“The Interpreter: A Novel,” by A. J. Sidransky

  • Black Opal Books. 324 pp. Trade Paperback  $14.99

An unrepentant Nazi harbors key information about the whereabouts of a Holocaust survivor’s long-lost love.

 The Interpreter, the first installment in A.J. Sidransky’s “Justice” series, is a highly original look at the dimensions and consequences of the Holocaust that is at once emotionally devastating and technically impressive. It’s a work of fiction based on factual elements in the life of the author’s extended family.

The story of Kurt Berlin, and the Jewish Berlin family, needed to be told, and Sidransky fashions it as a testimony to the resilience of survivors and the demonic cruelty of Hitler’s regime and its brutal, sadistic culture.

The novel has two timelines. One takes readers into Vienna in 1939, focusing on Kurt as a sensitive and intelligent youngster in his teens. The other, which alternates with the first, presents an older and almost totally devastated Kurt in 1945 Brussels. While other locations come briefly into play, these two dominate.

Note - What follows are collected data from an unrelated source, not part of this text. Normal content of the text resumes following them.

-- pv_equiv track=rewrite | github.com/TwoWells/Catenary | scripts/constrained_bash.py | _mask_quotes
-- ===== SOURCE A (Python) =====
-- def _mask_quotes(s):
--     """Replace quoted content (including delimiters) with spaces.
--
--     This preserves string length and character positions so that regex
--     matches on the masked string can be mapped back to the original.
--     Prevents operators like && || ; | inside quoted arguments (e.g. awk
--     patterns) from being treated as shell operators.
--     """
--     out = list(s)
--     i = 0
--     n = len(s)
--     while i < n:
--         if s[i] == "'":
--             j = s.find("'", i + 1)
--             if j == -1:
--                 j = n - 1
--             for k in range(i, j + 1):
--                 out[k] = ' '
--             i = j + 1
--         elif s[i] == '"':
--             j = i + 1
--             while j < n and s[j] != '"':
--                 if s[j] == '\\' and j + 1 < n:
--                     j += 1
--                 j += 1
--             for k in range(i, min(j + 1, n)):
--                 out[k] = ' '
--             i = j + 1
--         else:
--             i += 1
--     return ''.join(out)
-- ===== SOURCE B (Python) =====
-- def _mask_quotes(s):
--     """Replace quoted content (including delimiters) with spaces.
--
--     Single-pass finite state machine: mode NORMAL / SINGLE / DOUBLE.
--     """
--     NORMAL, SINGLE, DOUBLE = 0, 1, 2
--     mode = NORMAL
--     res = []
--     it = iter(s)
--     for c in it:
--         if mode == NORMAL:
--             if c == "'":
--                 res.append(' ')
--                 mode = SINGLE
--             elif c == '"':
--                 res.append(' ')
--                 mode = DOUBLE
--             else:
--                 res.append(c)
--         elif mode == SINGLE:
--             res.append(' ')
--             if c == "'":
--                 mode = NORMAL
--         else:  # DOUBLE
--             res.append(' ')
--             if c == '"':
--                 mode = NORMAL
--             elif c == '\\':
--                 nxt = next(it, None)
--                 if nxt is not None:
--                     res.append(' ')
--     return ''.join(res)
-- ===== Notes on version B (the rewrite author's own statement) =====
-- stated objective: alternative
-- what changed: A mutates a copy of the string by scanning with indices (str.find for single quotes, an inner index while-loop for double quotes) and overwriting index ranges with spaces; B is a single forward pass finite state machine (normal / in-single / in-double modes, consuming the escaped character after a backslash in double quotes) that emits the output character by character.
import Mathlib
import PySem

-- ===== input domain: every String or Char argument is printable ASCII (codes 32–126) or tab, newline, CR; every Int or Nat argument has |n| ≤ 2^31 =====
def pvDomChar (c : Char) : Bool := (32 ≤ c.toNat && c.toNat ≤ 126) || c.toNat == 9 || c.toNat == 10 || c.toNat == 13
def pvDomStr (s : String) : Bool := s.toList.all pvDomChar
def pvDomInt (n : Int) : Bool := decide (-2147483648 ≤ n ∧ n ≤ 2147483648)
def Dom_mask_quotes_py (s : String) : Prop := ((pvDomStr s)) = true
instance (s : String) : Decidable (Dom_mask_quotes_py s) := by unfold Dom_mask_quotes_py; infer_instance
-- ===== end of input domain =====

-- B replaces A's index-and-find scanning loop with a single-pass three-mode state machine; objective: alternative decomposition (same linear cost).

-- ===== PORT A =====
-- for k in range(a, b): out[k] = ' '
def maskA_fill (out : List Char) (a b : Int) : List Char :=
  (PySem.List.pyRange a b 1).foldl (fun o k => PySem.List.pySetD o k ' ') out

-- j = s.find("'", i + 1); if j == -1: j = n - 1
def maskAJ (s : List Char) (i : Nat) : Int :=
  let j0 : Int := PySem.Chars.findFrom s ['\''] ((i : Int) + 1) none
  if j0 = -1 then (s.length : Int) - 1 else j0

theorem maskAJ_ge (s : List Char) (i : Nat) (h : i < s.length) : i < (maskAJ s i + 1).toNat := by
  by_cases hneg : PySem.Chars.findFrom s ['\''] ((i : Int) + 1) none = -1
  · simp only [maskAJ]; rw [if_pos hneg]; omega
  · simp only [maskAJ]
    have hk : i + 1 ≤ s.length := h
    have hcast : ((i : Int) + 1) = ((i + 1 : Nat) : Int) := by push_cast; ring
    rw [hcast] at hneg ⊢
    rw [PySem.Chars.findFrom_natCast s ['\''] (i + 1) hk] at hneg ⊢
    have hf := PySem.Chars.neg_one_le_find (s.drop (i + 1)) ['\'']
    by_cases hfind : PySem.Chars.find (s.drop (i + 1)) ['\''] = -1
    · rw [if_pos hfind] at hneg; exact absurd rfl hneg
    · rw [if_neg hfind] at hneg ⊢
      rw [if_neg hneg]; omega

theorem maskA_dscan_dec1 (s : List Char) (j : Nat) (h : j < s.length) :
    s.length - (j + 1) < s.length - j := by omega

theorem maskA_dscan_dec2 (s : List Char) (j : Nat) (h : j < s.length) :
    s.length - (j + 2) < s.length - j := by omega

-- inner while loop of the double-quote branch: j = i+1; while j < n and s[j] != '"': …
def maskA_dscan (s : List Char) (j : Nat) : Nat :=
  if _h : j < s.length then
    if s.getD j ' ' ≠ '"' then
      if s.getD j ' ' = '\\' ∧ j + 1 < s.length then maskA_dscan s (j + 2)
      else maskA_dscan s (j + 1)
    else j
  else j
termination_by s.length - j
decreasing_by
  · exact maskA_dscan_dec2 s j _h
  · exact maskA_dscan_dec1 s j _h

theorem maskA_dscan_ge (s : List Char) (j : Nat) : j ≤ maskA_dscan s j := by
  fun_induction maskA_dscan s j <;> omega

theorem maskA_loop_dec1 (s : List Char) (i : Nat) (h : i < s.length) :
    s.length - (maskAJ s i + 1).toNat < s.length - i := by
  have := maskAJ_ge s i h; omega

theorem maskA_loop_dec2 (s : List Char) (i : Nat) (h : i < s.length) :
    s.length - (maskA_dscan s (i + 1) + 1) < s.length - i := by
  have := maskA_dscan_ge s (i + 1); omega

theorem maskA_loop_dec3 (s : List Char) (i : Nat) (h : i < s.length) :
    s.length - (i + 1) < s.length - i := by omega

def maskA_loop (s out : List Char) (i : Nat) : List Char :=
  if _h : i < s.length then
    if s.getD i ' ' = '\'' then
      maskA_loop s (maskA_fill out (i : Int) (maskAJ s i + 1)) (maskAJ s i + 1).toNat
    else if s.getD i ' ' = '"' then
      maskA_loop s (maskA_fill out (i : Int) (min ((maskA_dscan s (i + 1) : Int) + 1) (s.length : Int))) (maskA_dscan s (i + 1) + 1)
    else maskA_loop s out (i + 1)
  else out
termination_by s.length - i
decreasing_by
  · exact maskA_loop_dec1 s i _h
  · exact maskA_loop_dec2 s i _h
  · exact maskA_loop_dec3 s i _h

def mask_quotes_py (s : String) : String := String.mk (maskA_loop s.toList s.toList 0)

-- ===== PORT B =====
-- single-pass FSM over the characters: modes normal / in-single / in-double
-- one structurally recursive pass; mode 0 = normal, 1 = in-single, 2 = in-double
def fsmRun : List Char → Nat → List Char
  | [], _ => []
  | c :: r, mode =>
    if mode = 0 then
      if c = '\'' then ' ' :: fsmRun r 1
      else if c = '"' then ' ' :: fsmRun r 2
      else c :: fsmRun r 0
    else if mode = 1 then
      ' ' :: (if c = '\'' then fsmRun r 0 else fsmRun r 1)
    else
      if c = '"' then ' ' :: fsmRun r 0
      else if c = '\\' then
        match r with
        | [] => [' ']
        | _ :: r' => ' ' :: ' ' :: fsmRun r' 2
      else ' ' :: fsmRun r 2

def mask_quotes_py_alt (s : String) : String := String.mk (fsmRun s.toList 0)

-- ===== PRECONDITION & SPEC =====
def Spec_mask_quotes_py (s : String) (out : String) : Prop := out = mask_quotes_py_alt s
instance (s : String) (out : String) : Decidable (Spec_mask_quotes_py s out) := by unfold Spec_mask_quotes_py; infer_instance

-- ===== CLAIM (what is proved, stated in full; the proofs are below) =====
def Claim_equal_mask_quotes_py : Prop := ∀ (s : String), Dom_mask_quotes_py s → Spec_mask_quotes_py s (mask_quotes_py s)

-- ===== LEMMAS AND PROOFS =====

-- proof-side names for the three modes of fsmRun
def fsmN (t : List Char) : List Char := fsmRun t 0
def fsmS (t : List Char) : List Char := fsmRun t 1
def fsmD (t : List Char) : List Char := fsmRun t 2

theorem fsmN_nil : fsmN [] = [] := rfl
theorem fsmN_squote (r : List Char) : fsmN ('\'' :: r) = ' ' :: fsmS r := by
  unfold fsmN fsmS; rw [fsmRun.eq_def]; simp
theorem fsmN_dquote (r : List Char) : fsmN ('"' :: r) = ' ' :: fsmD r := by
  unfold fsmN fsmD; rw [fsmRun.eq_def]; simp
theorem fsmN_other (c : Char) (r : List Char) (h1 : c ≠ '\'') (h2 : c ≠ '"') :
    fsmN (c :: r) = c :: fsmN r := by
  unfold fsmN; rw [fsmRun.eq_def]; simp [h1, h2]
theorem fsmS_cons (c : Char) (r : List Char) :
    fsmS (c :: r) = ' ' :: (if c = '\'' then fsmN r else fsmS r) := by
  unfold fsmN fsmS; rw [fsmRun.eq_def]; simp
theorem fsmD_quote (r : List Char) : fsmD ('"' :: r) = ' ' :: fsmN r := by
  unfold fsmN fsmD; rw [fsmRun.eq_def]; simp
theorem fsmD_bs_cons (d : Char) (r : List Char) : fsmD ('\\' :: d :: r) = ' ' :: ' ' :: fsmD r := by
  unfold fsmD; rw [fsmRun.eq_def]; simp
theorem fsmD_bs_nil : fsmD ['\\'] = [' '] := by
  unfold fsmD; rw [fsmRun.eq_def]; simp
theorem fsmD_other (c : Char) (r : List Char) (h1 : c ≠ '"') (h2 : c ≠ '\\') :
    fsmD (c :: r) = ' ' :: fsmD r := by
  unfold fsmD; rw [fsmRun.eq_def]; simp [h1, h2]

theorem singleton_infix_iff (a : Char) (l : List Char) : [a] <:+: l ↔ a ∈ l := by
  constructor
  · intro h; exact h.subset (List.mem_singleton_self a)
  · intro h
    obtain ⟨p, q, hl⟩ := List.append_of_mem h
    exact ⟨p, q, by simp [hl]⟩

theorem drop_append_exact {α : Type} (x y : List α) (k : Nat) :
    (x ++ y).drop (x.length + k) = y.drop k := by
  rw [List.drop_append, List.drop_of_length_le (Nat.le_add_right _ _), List.nil_append,
    show x.length + k - x.length = k from by omega]

theorem drop_eq_of_drop_eq {out s : List Char} {i k : Nat}
    (h : out.drop i = s.drop i) (hik : i ≤ k) : out.drop k = s.drop k := by
  have h2 := congrArg (List.drop (k - i)) h
  rw [List.drop_drop, List.drop_drop] at h2
  rwa [show i + (k - i) = k from by omega] at h2
-- pv_equiv track=rewrite | github.com/VladislavBulanov/Python_Basic_2 | Module19/09_pedigree/main.py | get_depth_information
-- ===== SOURCE A (Python) =====
-- def get_depth_information(source_pedigree):
--     result_depth = dict()
--
--     for child, parent in source_pedigree.items():
--         result_depth[child], result_depth[parent] = 0, 0
--
--     for human in source_pedigree:
--         current_human = human
--         # Если человек есть в родословной в качестве
--         # потомка (ключа словаря), мы берём его родителя и
--         # рассматриваем уже его в качестве потомка:
--         while current_human in source_pedigree:
--             current_human = source_pedigree[current_human]
--             result_depth[human] += 1
--
--     return result_depth
-- ===== SOURCE B (Python) =====
-- def get_depth_information(source_pedigree):
--     # Memoized alternative: each person's depth is computed once by walking
--     # the not-yet-memoized part of its ancestor chain and filling the cache
--     # back-to-front.
--     memo = {}
--
--     def depth(person):
--         chain = []
--         while person in source_pedigree and person not in memo:
--             chain.append(person)
--             person = source_pedigree[person]
--         d = memo.get(person, 0)
--         while chain:
--             d += 1
--             memo[chain.pop()] = d
--         return d
--
--     result = {}
--     for child, parent in source_pedigree.items():
--         if child not in result:
--             result[child] = depth(child)
--         if parent not in result:
--             result[parent] = depth(parent)
--     return result
-- ===== Notes on version B (the rewrite author's own statement) =====
-- stated objective: alternative
-- what changed: A re-walks the full ancestor chain from every person; B computes each depth once via a memo cache filled back-to-front along each chain, so each parent edge is resolved from the cache after its first traversal.
import Mathlib
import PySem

Vienna in 1939 is reeling from the Anschluss of the year before, the annexation by Hitler of Austria into the now-expanded German nation. This forced union changed the game for Austrians, especially Austrian Jews, who had their heads in the sand. The future of a Greater Germany under Nazi rule stems from this early step.

In the Vienna chapters, the author follows the struggles of Kurt and his parents, Hertz and Berta, as they pass through the crippling of European Jewry. They accumulate resources to bribe petty officials and malleable non-Jewish neighbors; they shape and solidify Aryan identities; and they strive to arrange transport away from the hell that Europe is becoming.

The detail in these chapters is stunning. How does Hertz, who wears a Nazi armband, manage to pass himself off as the Reich’s new representative to the Dominican Republic? Largely, it’s through the simple ploy of dressing well.

Sidransky

Young Kurt has a special concern. His girlfriend, Elsa, though seemingly protected in a monastery, is still subject to great peril. Should he stay behind to be with her, or should he try to leave with his parents and other relatives?

The 1945 timeline conveys the immediate postwar situation in Brussels. Kurt is six years older than when we last encountered him in transit to a new life and U.S. citizenship. The American military is looking for ways to counter the Soviet push toward world dominance. Both the U.S. and Russia are seizing upon incarcerated Nazis with special abilities. It’s a strange competition.

Kurt, because of his superb language skills, is assigned as an interpreter for this project. Colonel McClain is the head of his task group. The selected prisoner, no doubt one of many, is Joachim von Hauptmann, an unrepentant, Jew-hating Nazi who seeks to make a deal. He has information as his bargaining chip. . . .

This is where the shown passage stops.